Add user-specific memory at onboarding

When a user signs up or logs in for the first time, store their key facts. This gives the agent immediate context before any conversation happens.

PYTHONonboarding.py

def store_user_profile(user_id: str, user_data: dict):
    """Call this on signup / first login."""
    facts = [
        (f"User plan: {user_data['plan']}",         "semantic"),
        (f"User name: {user_data['name']}",          "semantic"),
        (f"Joined: {user_data['created_at']}",       "semantic"),
        (f"Company: {user_data.get('company','—')}", "semantic"),
    ]
    for content, mtype in facts:
        kx.remember(
            content=content,
            agent_id=user_id,
            memory_type=mtype,
            pinned=True  # pinned = never expires, always recalled
        )

📌

Use pinned=True for critical facts — plan, name, company. These bypass TTL and are always returned first in any recall. Reserve pinned for facts that are always relevant, not just frequently mentioned.

Run it

Start the server and test with curl.

BASH

uvicorn main:app --reload

BASH — TEST

# First message — agent has no memory yet
curl -X POST http://localhost:8000/chat \
  -H "Content-Type: application/json" \
  -d '{
    "user_id": "user_alice",
    "session_id": "sess_001",
    "message": "I keep hitting rate limits on the /recall endpoint"
  }'

# New session — agent remembers from last time
curl -X POST http://localhost:8000/chat \
  -H "Content-Type: application/json" \
  -d '{
    "user_id": "user_alice",
    "session_id": "sess_002",
    "message": "Still having that issue"
  }'
# → Agent responds: "Still hitting the /recall rate limits?
#   Alice, you're on the Starter plan (1k req/day limit)..."

Production checklist

Before you ship this to real users, a few things to add:

Auth middleware — verify that user_id in the request matches the authenticated user. Never let clients set their own user_id freely.
Rate limit the /chat endpoint — one user shouldn't be able to burn your entire Kronvex quota. 20 req/min per user is a sensible default.
Memory deduplication — if a user says "I'm on the Pro plan" in 10 conversations, you don't want 10 identical semantic memories. Check before storing, or use pinned=True for facts that shouldn't duplicate.
TTL strategy — episodic memories (conversations) expire in 90 days by default. Semantic facts (plan, name) should be pinned or given long TTLs. Procedural rules (agent behavior for this user) should be pinned.
Context budget — log memories_used and rag_used per request. If you're consistently hitting context limits, reduce top_k on either RAG or Kronvex.
Error handling — both build_context() and store_interaction() are wrapped in try/except. A memory failure should never break a chat response.
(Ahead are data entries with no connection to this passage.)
-- pv_equiv track=rewrite | github.com/ait-energy/iesopt | docs/dynamic/julia.py | split_docstr
-- ===== SOURCE A (Python) =====
-- def split_docstr(ds: str):
--     if ds[1] != " ":
--         return ("", ds)
--
--     head = ""
--     content = ""
--
--     in_head = True
--     for line in ds.split("\n"):
--         if (not line.startswith("    ")) and (len(line) > 1):
--             in_head = False
--         if in_head:
--             head += line[4:] + "\n"
--         else:
--             content += line + "\n"
--
--     return (head, content)
-- ===== SOURCE B (Python) =====
-- def split_docstr(ds: str):
--     if ds[1] != " ":
--         return ("", ds)
--     lines = ds.split("\n")
--     i = next((k for k, line in enumerate(lines)
--               if not line.startswith("    ") and len(line) > 1), len(lines))
--     head = "".join(line[4:] + "\n" for line in lines[:i])
--     content = "".join(line + "\n" for line in lines[i:])
--     return (head, content)
-- ===== Notes on version B (the rewrite author's own statement) =====
-- stated objective: alternative
-- what changed: Replaced the single pass with a latching in_head flag by an explicit search for the first non-indented long line, then two independent joins over the slices before and after that boundary.
import Mathlib
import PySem

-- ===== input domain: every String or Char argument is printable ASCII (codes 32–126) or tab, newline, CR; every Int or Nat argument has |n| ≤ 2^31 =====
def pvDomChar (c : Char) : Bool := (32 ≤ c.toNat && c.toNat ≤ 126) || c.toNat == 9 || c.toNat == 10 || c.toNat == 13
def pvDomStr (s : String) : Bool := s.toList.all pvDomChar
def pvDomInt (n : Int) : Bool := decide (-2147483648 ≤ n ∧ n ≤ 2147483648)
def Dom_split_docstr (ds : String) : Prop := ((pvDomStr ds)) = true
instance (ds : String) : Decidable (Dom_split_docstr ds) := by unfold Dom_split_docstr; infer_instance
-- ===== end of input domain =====

-- B replaces A's latching in_head flag by an explicit search for the first boundary line
-- followed by two independent joins over the two segments (alternative decomposition, same cost).

-- ===== PORT A =====
-- the loop's line test: (not line.startswith("    ")) and (len(line) > 1)
def pvLineTest (l : List Char) : Bool :=
  !(PySem.Chars.startswith l "    ".toList) && decide (1 < l.length)

-- the for-loop over the split lines, state (head, content, in_head)
def pvLoopA : List (List Char) → List Char → List Char → Bool → List Char × List Char
  | [], h, c, _ => (h, c)
  | l :: ls, h, c, inh =>
    let inh' := if pvLineTest l then false else inh
    if inh' then
      pvLoopA ls (h ++ (PySem.Chars.slice l (some 4) none ++ ['\n'])) c inh'
    else
      pvLoopA ls h (c ++ (l ++ ['\n'])) inh'

def split_docstr (ds : String) : String × String :=
  match PySem.Str.pyGet? ds 1 with
  | none => ("", ds)      -- Python raises IndexError here; excluded by Pre_split_docstr
  | some ch =>
    if ch ≠ ' ' then ("", ds)
    else
      let r := pvLoopA (PySem.Chars.splitOn ds.toList ['\n']) [] [] true
      (String.ofList r.1, String.ofList r.2)

-- ===== PORT B =====
-- index of the first line failing the head shape (default: number of lines)
def pvFindSplit : List (List Char) → Nat
  | [] => 0
  | l :: ls => if pvLineTest l then 0 else pvFindSplit ls + 1

-- "".join(f(line) for line in lines)
def pvJoinMap (f : List Char → List Char) : List (List Char) → List Char
  | [] => []
  | l :: ls => f l ++ pvJoinMap f ls

def split_docstr_alt (ds : String) : String × String :=
  match PySem.Str.pyGet? ds 1 with
  | none => ("", ds)      -- Python raises IndexError here; excluded by Pre_split_docstr
  | some ch =>
    if ch ≠ ' ' then ("", ds)
    else
      let lines := PySem.Chars.splitOn ds.toList ['\n']
      let i := pvFindSplit lines
      (String.ofList (pvJoinMap (fun l => PySem.Chars.slice l (some 4) none ++ ['\n']) (lines.take i)),
       String.ofList (pvJoinMap (fun l => l ++ ['\n']) (lines.drop i)))

-- ===== PRECONDITION & SPEC =====
-- Pre_ excludes strings of length < 2, on which Python's ds[1] raises IndexError.
def Pre_split_docstr (ds : String) : Prop := 2 ≤ ds.toList.length
instance (ds : String) : Decidable (Pre_split_docstr ds) := by unfold Pre_split_docstr; infer_instance
def pvWitness_split_docstr : String := "a b"

def Spec_split_docstr (ds : String) (out : String × String) : Prop := out = split_docstr_alt ds
instance (ds : String) (out : String × String) : Decidable (Spec_split_docstr ds out) := by unfold Spec_split_docstr; infer_instance

-- ===== CLAIM (what is proved, stated in full; the proofs are below) =====
def Claim_equal_split_docstr : Prop := ∀ (ds : String), Dom_split_docstr ds → Pre_split_docstr ds → Spec_split_docstr ds (split_docstr ds)

-- ===== LEMMAS AND PROOFS =====
-- once in_head is False it stays False: the loop only appends to content
lemma pvLoopA_false (ls : List (List Char)) : ∀ h c,
    pvLoopA ls h c false = (h, c ++ pvJoinMap (fun l => l ++ ['\n']) ls) := by
  induction ls with
  | nil => intro h c; simp [pvLoopA, pvJoinMap]
  | cons l ls ih =>
    intro h c
    simp [pvLoopA, ih, pvJoinMap]

-- the latching loop started with in_head = True splits exactly at pvFindSplit
lemma pvLoopA_true (ls : List (List Char)) : ∀ h c,
    pvLoopA ls h c true =
      (h ++ pvJoinMap (fun l => PySem.Chars.slice l (some 4) none ++ ['\n']) (ls.take (pvFindSplit ls)),
       c ++ pvJoinMap (fun l => l ++ ['\n']) (ls.drop (pvFindSplit ls))) := by
  induction ls with
  | nil => intro h c; simp [pvLoopA, pvJoinMap, pvFindSplit]
  | cons l ls ih =>
    intro h c
    by_cases hp : pvLineTest l
    · simp [pvLoopA, hp, pvLoopA_false, pvFindSplit, pvJoinMap]
    · simp [pvLoopA, hp, ih, pvFindSplit, pvJoinMap]

-- ===== VERDICT (by name: the statement is the Claim_ definition above) =====
theorem split_docstr_spec : Claim_equal_split_docstr := by
  intro ds _ _
  unfold Spec_split_docstr split_docstr split_docstr_alt
  cases hg : PySem.Str.pyGet? ds 1 with
  | none => rfl
  | some ch =>
    by_cases hc : ch = ' '
    · simp only [hc, ne_eq, not_true_eq_false, if_false]
      rw [pvLoopA_true]
      simp
    · simp [hc]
What the memory looks like after a few conversations

Here's what Kronvex stores for a user after 3 support sessions:

JSON — USER MEMORIES (alice)

[
  {
    "content": "User plan: Pro",
    "memory_type": "semantic",
    "pinned": true,
    "access_count": 14
  },
  {
    "content": "Session sess_001: User hit rate limits on /recall. On Starter plan at the time.",
    "memory_type": "episodic",
    "session_id": "sess_001",
    "ttl_days": 90,
    "access_count": 3
  },
  {
    "content": "Session sess_002: User upgraded to Pro. Rate limit issue resolved.",
    "memory_type": "episodic",
    "session_id": "sess_002",
    "ttl_days": 90,
    "access_count": 1
  },
  {
    "content": "User prefers bullet-point answers over long paragraphs.",
    "memory_type": "procedural",
    "pinned": true,
    "access_count": 8
  }
]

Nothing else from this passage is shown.